= SUPPLIED MATERIAL =
-- pv_equiv track=rewrite | github.com/leandrocouto/cant_stop | players/DSL_glenn_player.py | get_cols_weights
-- ===== SOURCE A (Python) =====
-- def get_cols_weights(action):
--     value = 0
--     for col in action:
--         if col in [2, 12]:
--             value += 7
--         elif col in [3, 11]:
--             value += 0
--         elif col in [4, 10]:
--             value += 2
--         elif col in [5, 9]:
--             value += 0
--         elif col in [6, 8]:
--             value += 4
--         else:
--             value += 3
--     return value
-- ===== SOURCE B (Python) =====
-- def get_cols_weights(action):
--     WEIGHTS = {2: 7, 12: 7, 4: 2, 10: 2, 6: 4, 8: 4, 3: 0, 11: 0, 5: 0, 9: 0}
--     counts = {}
--     for col in action:
--         counts[col] = counts.get(col, 0) + 1
--     total = 0
--     for v, n in counts.items():
--         total += n * WEIGHTS.get(v, 3)
--     return total
-- ===== Notes on version B (the rewrite author's own statement) =====
-- stated objective: alternative
-- what changed: Replaces the per-element if/elif weight chain with a frequency table built in one pass plus a weighted sum n*weight over the distinct column values looked up in a weight dict.
import Mathlib
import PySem

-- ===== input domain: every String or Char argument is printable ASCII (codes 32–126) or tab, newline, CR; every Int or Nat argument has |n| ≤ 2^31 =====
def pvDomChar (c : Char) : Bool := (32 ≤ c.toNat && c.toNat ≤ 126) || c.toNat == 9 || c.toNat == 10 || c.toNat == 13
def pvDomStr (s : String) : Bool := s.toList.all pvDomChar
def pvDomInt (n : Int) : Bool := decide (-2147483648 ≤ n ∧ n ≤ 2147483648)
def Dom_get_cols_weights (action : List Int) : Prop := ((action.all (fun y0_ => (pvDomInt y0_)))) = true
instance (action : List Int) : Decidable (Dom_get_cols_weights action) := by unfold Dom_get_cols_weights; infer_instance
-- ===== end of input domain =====

-- B replaces A's per-element if/elif chain by a frequency table plus a weighted sum over distinct values (alternative decomposition, same cost).

-- ===== PORT A =====
def get_cols_weights (action : List Int) : Int :=
  action.foldl (fun value col =>
    if ([2, 12] : List Int).contains col then value + 7
    else if ([3, 11] : List Int).contains col then value + 0
    else if ([4, 10] : List Int).contains col then value + 2
    else if ([5, 9] : List Int).contains col then value + 0
    else if ([6, 8] : List Int).contains col then value + 4
    else value + 3) 0

-- ===== PORT B =====
def pvWEIGHTS : PySem.Dict Int Int :=
  PySem.Dict.ofList [(2, 7), (12, 7), (4, 2), (10, 2), (6, 4), (8, 4), (3, 0), (11, 0), (5, 0), (9, 0)]

def get_cols_weights_alt (action : List Int) : Int :=
  let counts := action.foldl (fun d col => d.modify col 0 (· + 1)) PySem.Dict.empty
  counts.items.foldl (fun total p => total + p.2 * pvWEIGHTS.getD p.1 3) 0

-- ===== PRECONDITION & SPEC =====
def Spec_get_cols_weights (action : List Int) (out : Int) : Prop := out = get_cols_weights_alt action
instance (action : List Int) (out : Int) : Decidable (Spec_get_cols_weights action out) := by unfold Spec_get_cols_weights; infer_instance

-- ===== CLAIM (what is proved, stated in full; the proofs are below) =====
def Claim_equal_get_cols_weights : Prop := ∀ (action : List Int), Dom_get_cols_weights action → Spec_get_cols_weights action (get_cols_weights action)

-- ===== LEMMAS AND PROOFS =====

-- the per-column weight, as a function (proof-side abbreviation of both lookups)
def pvW (c : Int) : Int :=
  if c = 2 ∨ c = 12 then 7
  else if c = 3 ∨ c = 11 then 0
  else if c = 4 ∨ c = 10 then 2
  else if c = 5 ∨ c = 9 then 0
  else if c = 6 ∨ c = 8 then 4
  else 3

lemma a_eq_sum (action : List Int) : get_cols_weights action = (action.map pvW).sum := by
  have h : get_cols_weights action
      = action.foldl (fun value col => value + pvW col) 0 := by
    unfold get_cols_weights
    congr 1
    funext value col
    simp [pvW, List.contains_eq_mem]
    split_ifs <;> simp_all
  rw [h, PySem.List.foldl_add]
  simp

lemma weights_getD (c : Int) : pvWEIGHTS.getD c 3 = pvW c := by
  by_cases h2 : (2 : Int) = c; · subst h2; decide
  by_cases h12 : (12 : Int) = c; · subst h12; decide
  by_cases h4 : (4 : Int) = c; · subst h4; decide
  by_cases h10 : (10 : Int) = c; · subst h10; decide
  by_cases h6 : (6 : Int) = c; · subst h6; decide
  by_cases h8 : (8 : Int) = c; · subst h8; decide
  by_cases h3 : (3 : Int) = c; · subst h3; decide
  by_cases h11 : (11 : Int) = c; · subst h11; decide
  by_cases h5 : (5 : Int) = c; · subst h5; decide
  by_cases h9 : (9 : Int) = c; · subst h9; decide
  have hmk : pvWEIGHTS = PySem.Dict.mk [(2, 7), (12, 7), (4, 2), (10, 2), (6, 4), (8, 4), (3, 0), (11, 0), (5, 0), (9, 0)] := by decide
  rw [hmk, PySem.Dict.getD_eq_get?_getD]
  simp only [PySem.Dict.get?_mk_cons, beq_iff_eq,
    if_neg h2, if_neg h12, if_neg h4, if_neg h10, if_neg h6, if_neg h8,
    if_neg h3, if_neg h11, if_neg h5, if_neg h9]
  simp only [pvW]
  split_ifs <;> first | omega | simp [PySem.Dict.get?]

lemma ite_sum (ks : List Int) (x : Int) (hnd : ks.Nodup) (hx : x ∈ ks) :
    (ks.map (fun k => if x = k then pvW k else 0)).sum = pvW x := by
  induction ks with
  | nil => cases hx
  | cons k ks ih =>
    simp only [List.map_cons, List.sum_cons]
    rcases List.mem_cons.mp hx with rfl | hmem
    · have : (ks.map (fun j => if x = j then pvW j else 0)).sum = 0 := by
        apply List.sum_eq_zero
        intro y hy
        obtain ⟨j, hj, rfl⟩ := List.mem_map.mp hy
        have : x ≠ j := fun h => (List.nodup_cons.mp hnd).1 (h ▸ hj)
        simp [this]
      simp [this]
    · have hne : x ≠ k := fun h => (List.nodup_cons.mp hnd).1 (h ▸ hmem)
      rw [if_neg hne, ih (List.nodup_cons.mp hnd).2 hmem]
      ring

lemma grouped_sum (ks xs : List Int) (hnd : ks.Nodup) (hsub : ∀ x ∈ xs, x ∈ ks) :
    (ks.map (fun k => (xs.count k : Int) * pvW k)).sum = (xs.map pvW).sum := by
  induction xs with
  | nil => simp
  | cons x xs ih =>
    have hsub' : ∀ y ∈ xs, y ∈ ks := fun y hy => hsub y (List.mem_cons_of_mem _ hy)
    have hx : x ∈ ks := hsub x List.mem_cons_self
    have hcount : ∀ k : Int, ((x :: xs).count k : Int) * pvW k
        = (xs.count k : Int) * pvW k + (if x = k then pvW k else 0) := by
      intro k
      by_cases h : x = k <;> simp [h] <;> ring
    calc (ks.map (fun k => ((x :: xs).count k : Int) * pvW k)).sum
        = (ks.map (fun k => (xs.count k : Int) * pvW k + (if x = k then pvW k else 0))).sum := by
          simp only [hcount]
      _ = (ks.map (fun k => (xs.count k : Int) * pvW k)).sum
          + (ks.map (fun k => if x = k then pvW k else 0)).sum := by
          rw [← List.sum_map_add]
      _ = (xs.map pvW).sum + pvW x := by rw [ih hsub', ite_sum ks x hnd hx]
      _ = ((x :: xs).map pvW).sum := by simp; ring

lemma b_eq_grouped (action : List Int) :
    get_cols_weights_alt action
      = ((PySem.Set.ofList action).map (fun k => (action.count k : Int) * pvW k)).sum := by
  unfold get_cols_weights_alt
  rw [← PySem.Dict.counter_eq_foldl, PySem.List.foldl_add, PySem.Dict.items_counter]
  simp [List.map_map, Function.comp_def, weights_getD]

-- ===== VERDICT (by name: the statement is the Claim_ definition above) =====
theorem get_cols_weights_spec : Claim_equal_get_cols_weights := by
  intro action _
  show get_cols_weights action = get_cols_weights_alt action
  rw [a_eq_sum, b_eq_grouped]
  exact (grouped_sum (PySem.Set.ofList action) action (PySem.Set.nodup_ofList action)
    (fun x hx => (PySem.Set.mem_ofList action x).mpr hx)).symm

= EXERCISE =
Above are the records. Copy every line in them holding "input".

= SOLUTION =
-- ===== input domain: every String or Char argument is printable ASCII (codes 32–126) or tab, newline, CR; every Int or Nat argument has |n| ≤ 2^31 =====
-- ===== end of input domain =====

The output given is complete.